Police fired tear gas and water cannon to disperse protesters who burnt cars and tyres as they took to the streets mainly in Turkey’s predominantly Kurdish eastern and southeastern provinces late on Tuesday.

Earlier, Turkey’s President Recep Tayyip Erdogan had warned that Kobane was about to fall into the hands of ISIL.

Clashes also erupted in the capital Ankara and in the country’s biggest city, Istanbul, where almost 100 people were detained and 30 people were injured, including eight police officers, the Istanbul Governorship said in a news release early on Wednesday.

Five people were killed in Diyarbakir, the largest Kurdish city in the southeast, which saw clashes between protesters and police.

A 25-year-old man died in Varto, a town in the eastern province of Mus, and at least half a dozen people were wounded there in clashes between police and protesters, local media reported.

Two people died in southeastern Siirt province and another died in neighbouring Batman, according to media reports.

Authorities announced a curfew in Kurdish populated districts in Diyarbakir, Siirt and in the town of Van, where thousands of protesters rallied against ISIL’s advance on Kobane.

‘Fight effectively’

Last Wednesday, Erdogan promised in a speech that Turkey would fight ISIL and “other terrorist organisations”.

The president’s vow came a day before the Turkish Parliament granted the government authority to send forces into both Syria and Iraq.

“We will fight effectively against both [ISIL] and all other terrorist organisations within the region,” said Erdogan as he opened the parliament’s autumn session. “This will always be our priority.”

The Turkish army, however, has so far not intervened in the heavy fighting across the border.

Turkey is not a part of the US-led coalition, but has sent tanks to border areas threatened by ISIL advances towards Kobane.

Kurdish forces have been trying to stop group’s advance for weeks but on Monday ISIL fighters entered the town from the south and east and raised their flag over a hill and a building near the Turkish border.

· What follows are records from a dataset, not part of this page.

lemma pyGet_eq (xs : List String) (idx : Int) (h1 : -(xs.length : Int) ≤ idx)
    (h2 : idx < xs.length) :
    PySem.List.pyGet? xs idx = xs[PySem.List.clampIdx xs.length idx]? := by
  unfold PySem.List.pyGet? PySem.List.pyIdx?
  by_cases h : 0 ≤ idx
  · have hc : PySem.List.clampIdx xs.length idx = idx.toNat := by
      unfold PySem.List.clampIdx; split_ifs <;> omega
    rw [hc]
    simp only [if_pos h, if_pos h2, Option.bind_some]
  · have hc : PySem.List.clampIdx xs.length idx = xs.length - (-idx).toNat := by
      unfold PySem.List.clampIdx; split_ifs <;> omega
    rw [hc]
    simp only [if_neg h, if_pos h1, Option.bind_some]

lemma slice_self (xs : List String) (i : Int) :
    PySem.List.slice xs (some i) (some i) = [] := by
  simp [PySem.List.slice]

lemma slice_from_nil (xs : List String) (i : Int) (h : (xs.length : Int) ≤ i) :
    PySem.List.slice xs (some i) none = [] := by
  have hc : PySem.List.clampIdx xs.length i = xs.length := by
    unfold PySem.List.clampIdx; split_ifs <;> omega
  simp [PySem.List.slice, hc]

lemma slice_cons (xs : List String) (i j : Int)
    (h3 : PySem.List.clampIdx xs.length i < xs.length)
    (h1 : PySem.List.clampIdx xs.length i < PySem.List.clampIdx xs.length j)
    (h2 : PySem.List.clampIdx xs.length (i + 1) = PySem.List.clampIdx xs.length i + 1) :
    PySem.List.slice xs (some i) (some j) =
      xs[PySem.List.clampIdx xs.length i]'h3 :: PySem.List.slice xs (some (i + 1)) (some j) := by
  simp only [PySem.List.slice, h2]
  rw [List.drop_eq_getElem_cons h3]
  have he : PySem.List.clampIdx xs.length j - PySem.List.clampIdx xs.length i
      = (PySem.List.clampIdx xs.length j - (PySem.List.clampIdx xs.length i + 1)) + 1 := by omega
  rw [he, List.take_succ_cons]

lemma slice_from_cons (xs : List String) (i : Int)
    (h3 : PySem.List.clampIdx xs.length i < xs.length)
    (h2 : PySem.List.clampIdx xs.length (i + 1) = PySem.List.clampIdx xs.length i + 1) :
    PySem.List.slice xs (some i) none =
      xs[PySem.List.clampIdx xs.length i]'h3 :: PySem.List.slice xs (some (i + 1)) none := by
  simp only [PySem.List.slice, h2]
  rw [List.drop_eq_getElem_cons h3]
  have he : xs.length - PySem.List.clampIdx xs.length i
      = (xs.length - (PySem.List.clampIdx xs.length i + 1)) + 1 := by omega
  rw [he, List.take_succ_cons]

lemma findTilde_mem (lines : List String) :
    ∀ (js : List Int) (j : Int) (s : String), findTilde lines js = some (j, s) → j ∈ js := by
  intro js
  induction js with
  | nil => intro j s h; simp [findTilde] at h
  | cons a rest ih =>
    intro j s h
    unfold findTilde at h
    split at h
    · simp at h
    · split at h
      · simp at h
        simp [h.1]
      · exact List.mem_cons_of_mem _ (ih j s h)

-- if a '~'-terminated line exists at a negative position ≥ idx, B's scan finds a negative index
lemma findTilde_neg (lines : List String) :
    ∀ (fuel : Nat) (idx : Int), (-idx).toNat ≤ fuel → -(lines.length : Int) ≤ idx → idx < 0 →
    (∃ s ∈ lines.drop ((lines.length + idx).toNat), PySem.Str.endswith s "~" = true) →
    ∃ j s, j < 0 ∧ findTilde lines (PySem.List.pyRange idx lines.length) = some (j, s) := by
  intro fuel
  induction fuel with
  | zero => intro idx hf _ hlt _; omega
  | succ m ih =>
    intro idx hf hpre hlt hex
    have hn : idx < (lines.length : Int) := by omega
    have hcilt : PySem.List.clampIdx lines.length idx < lines.length := clampIdx_lt hpre hn
    have hget : PySem.List.pyGet? lines idx
        = some (lines[PySem.List.clampIdx lines.length idx]'hcilt) :=
      (pyGet_eq lines idx hpre hn).trans (List.getElem?_eq_getElem hcilt)
    have hcival : PySem.List.clampIdx lines.length idx = (lines.length + idx).toNat :=
      clampIdx_of_neg hlt
    rw [PySem.List.pyRange_one_cons hn, findTilde_cons, hget]
    dsimp only
    by_cases ht : PySem.Str.endswith (lines[PySem.List.clampIdx lines.length idx]'hcilt) "~" = true
    · exact ⟨idx, lines[PySem.List.clampIdx lines.length idx]'hcilt, hlt, by rw [if_pos ht]⟩
    · rw [if_neg ht]
      obtain ⟨s, hs, hts⟩ := hex
      rw [← hcival, List.drop_eq_getElem_cons hcilt] at hs
      rcases List.mem_cons.mp hs with heq | hs'
      · exact absurd (heq ▸ hts) ht
      · have hlt1 : idx + 1 < 0 := by
          by_contra hge
          have hee : PySem.List.clampIdx lines.length idx + 1 = lines.length := by omega
          rw [hee, List.drop_length] at hs'
          simp at hs'
        have harith : PySem.List.clampIdx lines.length idx + 1
            = (lines.length + (idx + 1)).toNat := by omega
        exact ih (idx + 1) (by omega) (by omega) hlt1 ⟨s, harith ▸ hs', hts⟩

-- main invariant: A's loop with accumulator `acc` equals B's find-then-slice computation
lemma readA_eq (lines : List String) :
    ∀ (fuel : Nat) (idx : Int) (acc : List String),
    ((lines.length : Int) - idx).toNat ≤ fuel →
    -(lines.length : Int) ≤ idx →
    (idx < 0 → ∃ s ∈ lines.drop ((lines.length + idx).toNat), PySem.Str.endswith s "~" = true) →
    readA lines acc idx =
      match findTilde lines (PySem.List.pyRange idx lines.length) with
      | some (j, s) =>
          (PySem.Str.join "\n"
            (acc ++ PySem.List.slice lines (some idx) (some j) ++ [PySem.Str.slice s none (some (-1))]),
           j + 1)
      | none =>
          (PySem.Str.join "\n" (acc ++ PySem.List.slice lines (some idx) none),
           max idx (lines.length : Int)) := by
  intro fuel
  induction fuel with
  | zero =>
    intro idx acc hf hpre _
    have hge : (lines.length : Int) ≤ idx := by omega
    rw [pyRange_nil_of_le idx lines.length hge]
    unfold findTilde
    rw [readA, dif_neg (not_lt.mpr hge), slice_from_nil lines idx hge]
    simp [max_eq_left hge]
  | succ m ih =>
    intro idx acc hf hpre hinv
    by_cases hn : idx < (lines.length : Int)
    · have hcilt : PySem.List.clampIdx lines.length idx < lines.length := clampIdx_lt hpre hn
      have hget : PySem.List.pyGet? lines idx
          = some (lines[PySem.List.clampIdx lines.length idx]'hcilt) :=
        (pyGet_eq lines idx hpre hn).trans (List.getElem?_eq_getElem hcilt)
      rw [PySem.List.pyRange_one_cons hn, findTilde_cons, hget]
      dsimp only
      rw [readA, dif_pos hn, hget]
      dsimp only
      by_cases ht : PySem.Str.endswith (lines[PySem.List.clampIdx lines.length idx]'hcilt) "~"
          = true
      · rw [if_pos ht, if_pos ht]
        dsimp only
        rw [slice_self]
        simp
      · rw [if_neg ht, if_neg ht]
        -- idx = -1 is impossible here: the invariant puts a '~'-line in drop (len-1) = [lines[len-1]]
        have hne1 : idx ≠ -1 := by
          intro he
          have hcival : PySem.List.clampIdx lines.length idx = (lines.length + idx).toNat :=
            clampIdx_of_neg (by omega)
          obtain ⟨s, hs, hts⟩ := hinv (by omega)
          rw [← hcival, List.drop_eq_getElem_cons hcilt] at hs
          rcases List.mem_cons.mp hs with heq | hs'
          · exact absurd (heq ▸ hts) ht
          · have hee : PySem.List.clampIdx lines.length idx + 1 = lines.length := by omega
            rw [hee, List.drop_length] at hs'
            simp at hs'
        have hinv1 : idx + 1 < 0 →
            ∃ s ∈ lines.drop ((lines.length + (idx + 1)).toNat),
              PySem.Str.endswith s "~" = true := by
          intro hlt1
          have hcival : PySem.List.clampIdx lines.length idx = (lines.length + idx).toNat :=
            clampIdx_of_neg (by omega)
          obtain ⟨s, hs, hts⟩ := hinv (by omega)
          rw [← hcival, List.drop_eq_getElem_cons hcilt] at hs
          rcases List.mem_cons.mp hs with heq | hs'
          · exact absurd (heq ▸ hts) ht
          · exact ⟨s, by
              rw [show (lines.length + (idx + 1)).toNat
                  = PySem.List.clampIdx lines.length idx + 1 by omega]
              exact hs', hts⟩
        have hsucc : PySem.List.clampIdx lines.length (idx + 1)
            = PySem.List.clampIdx lines.length idx + 1 :=
          clampIdx_succ hpre hn hne1
        rw [ih (idx + 1) (acc ++ [lines[PySem.List.clampIdx lines.length idx]'hcilt])
          (by omega) (by omega) hinv1]
        rcases hfd : findTilde lines (PySem.List.pyRange (idx + 1) lines.length)
          with _ | ⟨j, s⟩ <;> dsimp only
        · -- no terminator from idx+1 on: idx must be nonnegative, else findTilde_neg contradicts
          have hge0 : 0 ≤ idx := by
            by_contra hneg
            have hlt1 : idx + 1 < 0 := by omega
            obtain ⟨j, s, _, hsome⟩ := findTilde_neg lines (-(idx + 1)).toNat (idx + 1) le_rfl
              (by omega) hlt1 (hinv1 hlt1)
            rw [hfd] at hsome
            simp at hsome
          rw [slice_from_cons lines idx hcilt hsucc]
          rw [max_eq_right (by omega : idx ≤ (lines.length : Int)),
              max_eq_right (by omega : idx + 1 ≤ (lines.length : Int))]
          simp
        · -- terminator at j ∈ range(idx+1, len); it never crosses 0 when idx < 0
          have hjb := PySem.List.mem_pyRange_one.mp (findTilde_mem lines _ j s hfd)
          have hcj : PySem.List.clampIdx lines.length idx < PySem.List.clampIdx lines.length j := by
            by_cases h0 : 0 ≤ idx
            · have hi : PySem.List.clampIdx lines.length idx = idx.toNat := by
                unfold PySem.List.clampIdx; split_ifs <;> omega
              have hj : PySem.List.clampIdx lines.length j = j.toNat := by
                unfold PySem.List.clampIdx; split_ifs <;> omega
              omega
            · have hjneg : j < 0 := by
                by_contra hj0
                have hlt1 : idx + 1 < 0 := by omega
                obtain ⟨j', s', hj'neg, hsome⟩ := findTilde_neg lines (-(idx + 1)).toNat (idx + 1)
                  le_rfl (by omega) hlt1 (hinv1 hlt1)
                rw [hfd] at hsome
                simp at hsome
                omega
              rw [clampIdx_of_neg (by omega : idx < 0), clampIdx_of_neg hjneg]
              omega
          rw [slice_cons lines idx j hcilt hcj hsucc]
          simp
    · rw [pyRange_nil_of_le idx lines.length (by omega)]
      unfold findTilde
      rw [readA, dif_neg hn, slice_from_nil lines idx (by omega)]
      simp [max_eq_left (by omega : (lines.length : Int) ≤ idx)]

lemma clampIdx_of_nonneg_lt {n : Nat} {i : Int} (h1 : 0 ≤ i) (h2 : i < n) :
    PySem.List.clampIdx n i = i.toNat := by
  unfold PySem.List.clampIdx; split_ifs <;> omega

-- length of a '\n'-join: one separator between any two pieces
lemma chars_join_len :
    ∀ (l : List (List Char)), l ≠ [] →
    (PySem.Chars.join ['\n'] l).length + 1 = (l.map List.length).sum + l.length := by
  intro l
  induction l with
  | nil => intro h; cases h rfl
  | cons a t ih =>
    intro _
    cases t with
    | nil => simp [PySem.Chars.join_singleton]
    | cons b t2 =>
      rw [PySem.Chars.join_cons_cons]
      have hih := ih (by simp)
      simp only [List.map_cons, List.sum_cons, List.length_cons, List.length_nil,
        List.length_append] at hih ⊢
      omega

Pictures uploaded onto the Internet appeared to show Kurdish fighters defending the town against ISIL’s attacks, as shelling and small arms firing from ISIL positions outside of the city continued.

Kurds on the Turkish side of the border have been furious about what they said was the Turkish government’s lack of action.

Almost 200,000 people have fled Kobane and surrounding villages since the fighting began.

Canada joins coalition

Meanwhile, Canada became the latest member of the US-led coalition after its parliament voted in favour of airstrikes against ISIL in Iraq on Tuesday, following a request by the US.

The motion authorises air strikes in Iraq, in which around 600 air force personnel will be involved, for up to six months and explicitly states that no ground troops can be used in combat operations.

The White House welcomed Canada’s deployment, which did not need parliamentary approval. The Canadian government submitted it to a vote to show consensus.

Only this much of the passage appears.